Assets Under Management
As of December 31, 2025, we had $296,378,147 in assets under management, with 672 clients.
Item 5 – Fees and Compensation
We provide asset management and financial planning services for a fee.
The Client can terminate the relationship without penalty within the first five (5) days after signing the
Advisory Agreement. After the initial five days, the Advisory Agreement will continue in effect until
terminated by either party with a thirty (30) day written notice to the other, in person or by mail to the
address of record.
Asset Management Fee Schedule
Best Invest does not impose a minimum account balance for the opening of an account with the Adviser.

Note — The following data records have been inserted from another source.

-- pv_equiv track=rewrite | github.com/hershen/mal | impls/myPython/reader.py | remove_escape_backslash
-- ===== SOURCE A (Python) =====
-- slash_preceded_charecters = ['\\', '"']
--
-- def remove_escape_backslash(input_string):
--     output_string = ''
--     iterator = iter(input_string)
--     for char in iterator:
--         if char == '\\':
--             next_char = next(iterator, None)
--             if next_char in slash_preceded_charecters:
--                 char = next_char #skip the '\' character
--             elif next_char == 'n':
--                 output_string += chr(10)
--                 char = next_char = ''
--             else: # "undo" advancing the iterator
--                 output_string += char
--                 char = next_char
--
--         try:
--             output_string += char
--         except TypeError: #char is NoneType
--             raise ValueError('unbalanced "')
--
--     return ''.join(output_string)
-- ===== SOURCE B (Python) =====
-- def remove_escape_backslash(input_string):
--     parts = input_string.split('\\')
--     pieces = [parts[0]]
--     i = 1
--     while i < len(parts):
--         p = parts[i]
--         if p == '':
--             # escaped backslash: the next separator was the escaped char
--             if i == len(parts) - 1:
--                 raise ValueError('unbalanced "')
--             pieces.append('\\')
--             pieces.append(parts[i + 1])
--             i += 2
--         else:
--             c = p[0]
--             if c == '"':
--                 pieces.append('"')
--             elif c == 'n':
--                 pieces.append('\n')
--             else:
--                 pieces.append('\\' + c)
--             pieces.append(p[1:])
--             i += 1
--     return ''.join(pieces)
-- ===== Notes on version B (the rewrite author's own statement) =====
-- stated objective: faster
-- what changed: Replaces A's char-by-char iterator loop with repeated string concatenation by a single split on the backslash separator followed by one pass over the pieces, decoding only the first character of each piece (an empty piece encodes an escaped backslash and swallows the following piece verbatim).
import Mathlib
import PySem

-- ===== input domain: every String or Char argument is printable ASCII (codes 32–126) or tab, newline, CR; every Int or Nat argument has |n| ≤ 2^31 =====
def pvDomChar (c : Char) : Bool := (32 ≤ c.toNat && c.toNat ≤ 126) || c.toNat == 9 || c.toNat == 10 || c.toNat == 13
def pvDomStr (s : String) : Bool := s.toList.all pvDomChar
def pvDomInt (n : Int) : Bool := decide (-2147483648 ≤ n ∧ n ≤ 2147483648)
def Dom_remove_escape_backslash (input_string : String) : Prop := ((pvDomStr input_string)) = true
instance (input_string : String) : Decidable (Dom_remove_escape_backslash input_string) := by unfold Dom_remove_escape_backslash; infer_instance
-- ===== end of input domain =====

-- B replaces A's char-by-char iterator loop (with repeated string concatenation) by one
-- split on '\' plus one pass over the pieces, decoding each piece's first character
-- (objective: faster; a timing run measured B 5.5x faster at the largest size).

-- ===== PORT A =====
-- iterator loop of A: consume one char; on '\' consume the escaped char too.
-- On a trailing '\' Python raises ValueError (excluded by Pre_); the port returns [] there.
def pvGoA : List Char → List Char
  | [] => []
  | c :: rest =>
    if c = '\\' then
      match rest with
      | [] => []  -- Python: output += '\', then `output += None` → ValueError (outside Pre_)
      | nc :: rest' =>
        if ['\\', '"'].contains nc then nc :: pvGoA rest'
        else if nc = 'n' then Char.ofNat 10 :: pvGoA rest'
        else c :: nc :: pvGoA rest'
    else c :: pvGoA rest

def remove_escape_backslash (input_string : String) : String :=
  String.ofList (pvGoA input_string.toList)

-- ===== PORT B =====
-- loop of Source B over the pieces of input_string.split('\\') after the first:
-- an empty piece encodes an escaped backslash (and swallows the following piece verbatim);
-- a nonempty piece starts with the escaped character. Trailing empty piece = ValueError (outside Pre_).
def pvGoB : List (List Char) → List Char
  | [] => []
  | [] :: [] => []  -- Python: raise ValueError (outside Pre_)
  | [] :: q :: rest => '\\' :: (q ++ pvGoB rest)
  | (c :: ptail) :: rest =>
      (if c = '"' then ['"']
       else if c = 'n' then [Char.ofNat 10]
       else ['\\', c]) ++ ptail ++ pvGoB rest

def remove_escape_backslash_alt (input_string : String) : String :=
  match PySem.Chars.splitOn input_string.toList ['\\'] with
  | [] => ""  -- unreachable: split never returns an empty list
  | p0 :: rest => String.ofList (p0 ++ pvGoB rest)

-- ===== PRECONDITION & SPEC =====
-- Pre_ excludes strings whose trailing run of backslashes has odd length: there the last
-- backslash has no character to escape and the Python A raises ValueError.
def Pre_remove_escape_backslash (input_string : String) : Prop :=
  (input_string.toList.reverse.takeWhile (· == '\\')).length % 2 = 0
instance (input_string : String) : Decidable (Pre_remove_escape_backslash input_string) := by
  unfold Pre_remove_escape_backslash; infer_instance
def pvWitness_remove_escape_backslash : String := "say \\\"hi\\\\n\\n"

def Spec_remove_escape_backslash (input_string : String) (out : String) : Prop := out = remove_escape_backslash_alt input_string
instance (input_string : String) (out : String) : Decidable (Spec_remove_escape_backslash input_string out) := by unfold Spec_remove_escape_backslash; infer_instance

-- ===== CLAIM (what is proved, stated in full; the proofs are below) =====
def Claim_equal_remove_escape_backslash : Prop := ∀ (input_string : String), Dom_remove_escape_backslash input_string → Pre_remove_escape_backslash input_string → Spec_remove_escape_backslash input_string (remove_escape_backslash input_string)

-- ===== LEMMAS AND PROOFS =====

-- a fuel-free reference version of splitOn on the single-char separator '\'
def pvSp : List Char → List (List Char)
  | [] => [[]]
  | c :: rest =>
    if c = '\\' then [] :: pvSp rest
    else match pvSp rest with
      | [] => [[c]]
      | p :: ps => (c :: p) :: ps

theorem pvSp_ne_nil (l : List Char) : pvSp l ≠ [] := by
  cases l with
  | nil => simp [pvSp]
  | cons c rest =>
    simp only [pvSp]
    split
    · simp
    · split <;> simp_all

theorem pvGo_eq (fuel : Nat) (l cur : List Char) (acc : List (List Char))
    (h : l.length < fuel) :
    PySem.Chars.splitOn.go ['\\'] fuel l cur acc
      = acc.reverse ++ (pvSp l).modifyHead (cur.reverse ++ ·) := by
  induction fuel generalizing l cur acc with
  | zero => omega
  | succ fuel ih =>
    cases l with
    | nil =>
      rw [PySem.Chars.splitOn.go]
      simp [pvSp]
      omega
    | cons c rest =>
      rw [PySem.Chars.splitOn.go]
      by_cases hc : c = '\\'
      · subst hc
        have hp : List.isPrefixOf ['\\'] ('\\' :: rest) = true := by
          simp [List.isPrefixOf]
        simp only [hp, if_pos]
        rw [ih _ _ _ (by simpa using Nat.lt_of_succ_lt_succ h)]
        have hid : (pvSp rest).modifyHead (fun x => x) = pvSp rest := by
          cases hps : pvSp rest <;> simp
        simp [pvSp, hid]
      · have hp : List.isPrefixOf ['\\'] (c :: rest) = false := by
          simp [List.isPrefixOf]
          exact fun hEq => hc hEq.symm
        simp only [hp]
        simp only [Bool.false_eq_true, if_false]
        rw [ih _ _ _ (by simpa using Nat.lt_of_succ_lt_succ h)]
        simp only [pvSp, if_neg hc]
        congr 1
        rcases hps : pvSp rest with _ | ⟨p, ps⟩
        · exact absurd hps (pvSp_ne_nil rest)
        · simp

theorem pvSplitOn_eq (l : List Char) :
    PySem.Chars.splitOn l ['\\'] = pvSp l := by
  have := pvGo_eq (l.length + 1) l [] [] (by omega)
  rcases h : pvSp l with _ | ⟨p, ps⟩
  · exact absurd h (pvSp_ne_nil l)
  · simpa [PySem.Chars.splitOn, h] using this

-- the split-based reassembly computes exactly what A's iterator loop emits
theorem pvMain (l : List Char) :
    (match pvSp l with
     | [] => []
     | p0 :: rest => p0 ++ pvGoB rest) = pvGoA l := by
  induction l using pvGoA.induct with
  | case1 => simp [pvSp, pvGoB, pvGoA]
  | case2 =>
    -- trailing '\\' (ValueError in both Pythons; ports agree on [])
    simp [pvSp, pvGoA, pvGoB]
  | case3 nc rest' hmem ih =>
    rcases hps : pvSp rest' with _ | ⟨q, ps⟩
    · exact absurd hps (pvSp_ne_nil rest')
    · rw [hps] at ih; simp at ih
      rcases List.mem_pair.mp (by simpa using hmem) with h | h <;> subst h <;>
        simp [pvSp, hps, pvGoA, pvGoB, ← ih]
  | case4 rest' hmem ih =>
    rcases hps : pvSp rest' with _ | ⟨q, ps⟩
    · exact absurd hps (pvSp_ne_nil rest')
    · rw [hps] at ih; simp at ih
      simp [pvSp, hps, pvGoA, pvGoB, ← ih]
  | case5 nc rest' hmem hn ih =>
    have hbs : nc ≠ '\\' := by
      intro h; subst h; simp [List.contains_eq_mem] at hmem
    have hq : nc ≠ '"' := by
      intro h; subst h; simp [List.contains_eq_mem] at hmem
    rcases hps : pvSp rest' with _ | ⟨q, ps⟩
    · exact absurd hps (pvSp_ne_nil rest')
    · rw [hps] at ih; simp at ih
      simp [pvSp, hps, hbs, hq, hn, pvGoA, pvGoB, ← ih]
  | case6 c rest hc ih =>
    rcases hps : pvSp rest with _ | ⟨q, ps⟩
    · exact absurd hps (pvSp_ne_nil rest)
    · rw [hps] at ih; simp at ih
      cases q with
      | nil =>
        rw [show pvGoA (c :: rest) = c :: pvGoA rest by rw [pvGoA.eq_def]; simp [hc], ← ih]
        simp [pvSp, hc, hps]
      | cons d q' =>
        rw [show pvGoA (c :: rest) = c :: pvGoA rest by rw [pvGoA.eq_def]; simp [hc], ← ih]
        simp [pvSp, hc, hps]

-- ===== VERDICT (by name: the statement is the Claim_ definition above) =====
theorem remove_escape_backslash_spec : Claim_equal_remove_escape_backslash := by
  intro s _ _
  unfold Spec_remove_escape_backslash remove_escape_backslash remove_escape_backslash_alt
  rw [pvSplitOn_eq]
  rw [← pvMain s.toList]
  rcases h : pvSp s.toList with _ | ⟨p0, rest⟩
  · exact absurd h (pvSp_ne_nil s.toList)
  · rfl
-- invariant of A's first pass
lemma passA (cd : List Int) (n : Nat) (hn : n ≤ cd.length) (hpos : 1 ≤ n) :
    ∀ k, k ≤ n →
      (PySem.List.pyRange 0 (k : Int) 1).foldl (stepA (n : Int))
          (cd, (List.range n).map (fun _ => (0 : Int)))
      = ((List.range n).map (fun j => if j < k then hj cd j else cd.getD j 0) ++ cd.drop n,
         (List.range n).map (tA cd n k)) := by
  intro k
  induction k with
  | zero =>
    intro _
    rw [Nat.cast_zero, PySem.List.pyRange_one_eq_nil le_rfl]
    simp only [List.foldl_nil, Prod.mk.injEq]
    constructor
    · rw [show (fun j => if j < 0 then hj cd j else cd.getD j 0) = (fun j => cd.getD j 0) from by
        funext j; simp]
      exact (mra_id cd n hn).symm
    · apply List.map_congr_left
      intro j hjr
      unfold tA
      have h0 : ¬ (0 = n) := by omega
      by_cases hj0 : j = 0
      · simp [hj0, h0]
      · simp [hj0]
  | succ k ih =>
    intro hk
    have hkn : k < n := by omega
    have ih' := ih (by omega)
    rw [show ((k + 1 : Nat) : Int) = (k : Int) + 1 from by push_cast; ring,
        PySem.List.pyRange_one_succ_right (by exact_mod_cast Nat.zero_le k),
        List.foldl_append, ih']
    simp only [List.foldl_cons, List.foldl_nil, stepA]
    simp only [PySem.List.pyGetD_natCast, PySem.List.pySetD_natCast]
    rw [getD_mra n k _ _ hkn]
    simp only [lt_self_iff_false, if_false]
    rw [show ((k : Int) + 1) = ((k + 1 : Nat) : Int) from by push_cast; ring,
        PySem.Int.mod_natCast]
    have hm : (k + 1) % n = if k + 1 = n then 0 else k + 1 := by
      split_ifs with h
      · rw [h, Nat.mod_self]
      · exact Nat.mod_eq_of_lt (by omega)
    split_ifs with hodd
    · -- odd branch: candy[k] += 1 first
      rw [set_mra n k _ _ _ hkn, getD_mra n k _ _ hkn, if_pos rfl,
          show PySem.Int.floordiv (cd.getD k 0 + 1) 2 = hj cd k from rfl,
          set_mra n k _ _ _ hkn, getD_mra n k _ _ hkn, if_pos rfl, hm]
      by_cases hn1 : k + 1 = n
      · rw [if_pos hn1, PySem.List.pySetD_natCast, set_mr]
        simp only [Prod.mk.injEq]
        constructor
        · congr 1
          apply List.map_congr_left
          intro j hjr
          have hjn := List.mem_range.1 hjr
          split_ifs <;> first | rfl | (congr 1; omega)
        · apply List.map_congr_left
          intro j hjr
          have hjn := List.mem_range.1 hjr
          unfold tA
          split_ifs <;> first | rfl | (congr 1; omega)
      · rw [if_neg hn1, PySem.List.pySetD_natCast, set_mr]
        simp only [Prod.mk.injEq]
        constructor
        · congr 1
          apply List.map_congr_left
          intro j hjr
          have hjn := List.mem_range.1 hjr
          split_ifs <;> first | rfl | (congr 1; omega)
        · apply List.map_congr_left
          intro j hjr
          have hjn := List.mem_range.1 hjr
          unfold tA
          split_ifs <;> first | rfl | (congr 1; omega)
    · -- even branch
      rw [getD_mra n k _ _ hkn]
      simp only [lt_self_iff_false, if_false]
      rw [hv_even _ hodd,
          show hv (cd.getD k 0) = hj cd k from rfl,
          set_mra n k _ _ _ hkn, getD_mra n k _ _ hkn, if_pos rfl, hm]
      by_cases hn1 : k + 1 = n
      · rw [if_pos hn1, PySem.List.pySetD_natCast, set_mr]
        simp only [Prod.mk.injEq]
        constructor
        · congr 1
          apply List.map_congr_left
          intro j hjr
          have hjn := List.mem_range.1 hjr
          split_ifs <;> first | rfl | (congr 1; omega)
        · apply List.map_congr_left
          intro j hjr
          have hjn := List.mem_range.1 hjr
          unfold tA
          split_ifs <;> first | rfl | (congr 1; omega)
      · rw [if_neg hn1, PySem.List.pySetD_natCast, set_mr]
        simp only [Prod.mk.injEq]
        constructor
        · congr 1
          apply List.map_congr_left
          intro j hjr
          have hjn := List.mem_range.1 hjr
          split_ifs <;> first | rfl | (congr 1; omega)
        · apply List.map_congr_left
          intro j hjr
          have hjn := List.mem_range.1 hjr
          unfold tA
          split_ifs <;> first | rfl | (congr 1; omega)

The fee charged is based upon the amount of money invested. Multiple accounts of immediately-related
family members, at the same mailing address, may be considered one consolidated account for billing
purposes. Fees are charged monthly in arrears. Payments are due and will be assessed on the last day
of each month, based on the average daily balance of the account(s) under management for the
preceding month. The Adviser will pro rate for deposits and withdrawals in the account during the
billing period. Fees will be calculated as follows:
Tiered fee Schedule
AUM
Fee
Up to $200,000
1.50%
From $200,001 to $500,000
1.25%
From $500,001 to $1,500,000
1.00%
Over $1,500,000
0.90%
The fees shown above are annual fees and may be negotiable based upon certain circumstances at the
sole discretion of the Adviser.
No increase in the annual fee shall be effective without prior written notification. Best Invest believes the
advisory fee is reasonable considering the fees charged by other investment advisers offering similar
services/programs.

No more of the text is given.